Minal Deshmukh has learnt that you reap what you sow. The 23-year-old from Umraj village in Junnar, Pune district, looks back on her growing-up years when, as the eldest of five siblings, she began her day working her father’s fields, hitting the hay late in the night after catching up on her studies. Topping her class every year in school, Deshmukh went on to become the first from her village to earn a B.Tech degree. In August she will join Hewlett-Packard in Bangalore as a software engineer.

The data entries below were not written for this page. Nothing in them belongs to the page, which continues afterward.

-- ===== PRECONDITION & SPEC =====
-- Pre_ = exactly the inputs where A returns (otherwise both A and B raise ValueError):
-- the six entries take three values with multiplicities 1, 2 and 3.
def Pre_l6_asymmetric_pattern_to_generation_channel (pattern : Int × Int × Int × Int × Int × Int) : Prop :=
  let l := [pattern.1, pattern.2.1, pattern.2.2.1, pattern.2.2.2.1, pattern.2.2.2.2.1, pattern.2.2.2.2.2]
  ∃ a ∈ l, ∃ b ∈ l, ∃ c ∈ l, l.count a = 1 ∧ l.count b = 2 ∧ l.count c = 3
instance (pattern : Int × Int × Int × Int × Int × Int) : Decidable (Pre_l6_asymmetric_pattern_to_generation_channel pattern) := by unfold Pre_l6_asymmetric_pattern_to_generation_channel; infer_instance
def pvWitness_l6_asymmetric_pattern_to_generation_channel : (Int × Int × Int × Int × Int × Int) := (1, 2, 2, 3, 3, 3)
def Spec_l6_asymmetric_pattern_to_generation_channel (pattern : Int × Int × Int × Int × Int × Int) (out : Int × Int) : Prop := out = l6_asymmetric_pattern_to_generation_channel_alt pattern
instance (pattern : Int × Int × Int × Int × Int × Int) (out : Int × Int) : Decidable (Spec_l6_asymmetric_pattern_to_generation_channel pattern out) := by unfold Spec_l6_asymmetric_pattern_to_generation_channel; infer_instance

-- ===== CLAIM (what is proved, stated in full; the proofs are below) =====
def Claim_equal_l6_asymmetric_pattern_to_generation_channel : Prop := ∀ (pattern : Int × Int × Int × Int × Int × Int), Dom_l6_asymmetric_pattern_to_generation_channel pattern → Pre_l6_asymmetric_pattern_to_generation_channel pattern → Spec_l6_asymmetric_pattern_to_generation_channel pattern (l6_asymmetric_pattern_to_generation_channel pattern)

-- ===== LEMMAS AND PROOFS =====

theorem pv_count_four_le (l : List Int) (a b c x : Int) (hab : a ≠ b) (hac : a ≠ c) (hbc : b ≠ c)
    (hxa : x ≠ a) (hxb : x ≠ b) (hxc : x ≠ c) :
    l.count a + l.count b + l.count c + l.count x ≤ l.length := by
  induction l with
  | nil => simp
  | cons h t ih =>
    simp only [List.count_cons, List.length_cons]
    split_ifs <;> simp_all <;> omega
-- pv_equiv track=rewrite | github.com/liafonx/Balatro-SaveRewinder | save_decoder.py | format_lua_table
-- ===== SOURCE A (Python) =====
-- def format_lua_table(text: str) -> str:
--     """
--     Heuristic pretty-printer for a Lua-style table dump.
--
--     It assumes the text is valid Lua and mainly reflows braces and commas
--     into a more readable, indented layout. It is intentionally simple and
--     is not a full Lua parser.
--     """
--     out_chars = []
--     indent = 0
--     in_string = False
--     string_quote = ""
--     escape = False
--
--     def indent_str(level: int) -> str:
--         return "  " * max(level, 0)
--
--     i = 0
--     while i < len(text):
--         ch = text[i]
--
--         if in_string:
--             out_chars.append(ch)
--             if escape:
--                 escape = False
--             elif ch == "\\":
--                 escape = True
--             elif ch == string_quote:
--                 in_string = False
--         else:
--             if ch in ("\"", "'"):
--                 in_string = True
--                 string_quote = ch
--                 out_chars.append(ch)
--             elif ch == "{":
--                 # Look ahead to see if this is an empty table: {} (possibly with whitespace)
--                 j = i + 1
--                 while j < len(text) and text[j] in " \t\r\n":
--                     j += 1
--                 if j < len(text) and text[j] == "}":
--                     # Emit {} directly, no extra indentation/newlines
--                     out_chars.append("{}")
--                     # Skip over the closing brace in the main loop
--                     i = j
--                 else:
--                     out_chars.append("{")
--                     indent += 1
--                     out_chars.append("\n" + indent_str(indent))
--             elif ch == "}":
--                 indent -= 1
--                 # If the last piece is just a newline + indent (from a trailing comma),
--                 # reuse it instead of adding another newline to avoid blank lines.
--                 if out_chars and out_chars[-1].startswith("\n"):
--                     out_chars[-1] = "\n" + indent_str(indent) + ch
--                 else:
--                     out_chars.append("\n" + indent_str(indent) + ch)
--             elif ch == ",":
--                 out_chars.append(ch)
--                 out_chars.append("\n" + indent_str(indent))
--             elif ch in " \t\r\n":
--                 # Drop original whitespace outside of strings; formatting controls layout
--                 pass
--             else:
--                 out_chars.append(ch)
--         i += 1
--
--     return "".join(out_chars)
-- ===== SOURCE B (Python) =====
-- def format_lua_table(text: str) -> str:
--     """Two-pass reformatter: tokenize (string literals whole, whitespace
--     dropped, '{ ... }' with only whitespace collapsed to an empty-table
--     token), then emit with an indent counter and a pending newline piece."""
--
--     WS = " \t\r\n"
--
--     def scan_string(quote, s, i):
--         # s[i-1] was the opening quote; return (literal_including_quotes, next_index)
--         start = i - 1
--         esc = False
--         while i < len(s):
--             c = s[i]
--             i += 1
--             if esc:
--                 esc = False
--             elif c == "\\":
--                 esc = True
--             elif c == quote:
--                 break
--         return s[start:i], i
--
--     def tokenize(s):
--         toks = []
--         i = 0
--         n = len(s)
--         while i < n:
--             c = s[i]
--             i += 1
--             if c in "\"'":
--                 lit, i = scan_string(c, s, i)
--                 toks.append(("str", lit))
--             elif c == "{":
--                 j = i
--                 while j < n and s[j] in WS:
--                     j += 1
--                 if j < n and s[j] == "}":
--                     toks.append(("empty", ""))
--                     i = j + 1
--                 else:
--                     toks.append(("open", ""))
--             elif c == "}":
--                 toks.append(("close", ""))
--             elif c == ",":
--                 toks.append(("comma", ""))
--             elif c in WS:
--                 pass
--             else:
--                 toks.append(("chr", c))
--         return toks
--
--     def ind(level):
--         return "  " * max(level, 0)
--
--     acc = []
--     pend = None          # a pending piece beginning with "\n"; a close brace may replace it
--     level = 0
--     for kind, payload in tokenize(text):
--         if kind == "close":
--             level -= 1
--             pend = "\n" + ind(level) + "}"   # merge: overwrite any pending newline piece
--             continue
--         if pend is not None:
--             acc.append(pend)
--             pend = None
--         if kind == "open":
--             level += 1
--             acc.append("{")
--             pend = "\n" + ind(level)
--         elif kind == "comma":
--             acc.append(",")
--             pend = "\n" + ind(level)
--         elif kind == "empty":
--             acc.append("{}")
--         else:  # "str" or "chr"
--             acc.append(payload)
--     if pend is not None:
--         acc.append(pend)
--     return "".join(acc)
-- ===== Notes on version B (the rewrite author's own statement) =====
-- stated objective: alternative
-- what changed: A's single-pass character state machine (in-string/escape flags, lookahead index jumps, and mutation of the last emitted piece) is re-decomposed into two passes: a tokenizer that scans whole string literals, collapses a brace pair enclosing only whitespace into an empty-table token and drops outside whitespace, followed by an emitter that folds over the token list with an indent counter and a pending-newline piece that a closing brace overwrites.
import Mathlib
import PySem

Just 100 km away, in Markal village in Alandi, 21-year-old Kiran Lokhande has reached a similar milestone. In a fortnight, Lokhande, also hailing from a family of farmers, will walk down the hallowed portals of Infosys in Mysore as a programmer. Deshmukh and Lokhande are not the only young ones to transcend the boundaries of their villages to enter the corporate world. Maharashtra is witness to a growing movement led by the children of humble peasants, who are taking the first faltering steps in corporate streets, steps that will soon become confident strides.
Ask Ashwini Dere, a 22-year-old from Vaishnavdham near Junnar, who is now a year into her first job. Like Deshmukh, she studied in a Marathi-medium school till class X, before pursuing a B.Tech in Computer Science from Cummins College for Women, Pune. A software engineer with TCS in Mumbai, Dere is contemplating a shift to Sydney, where her engineer-husband—who hails from Junnar and has traversed the same path—is now based.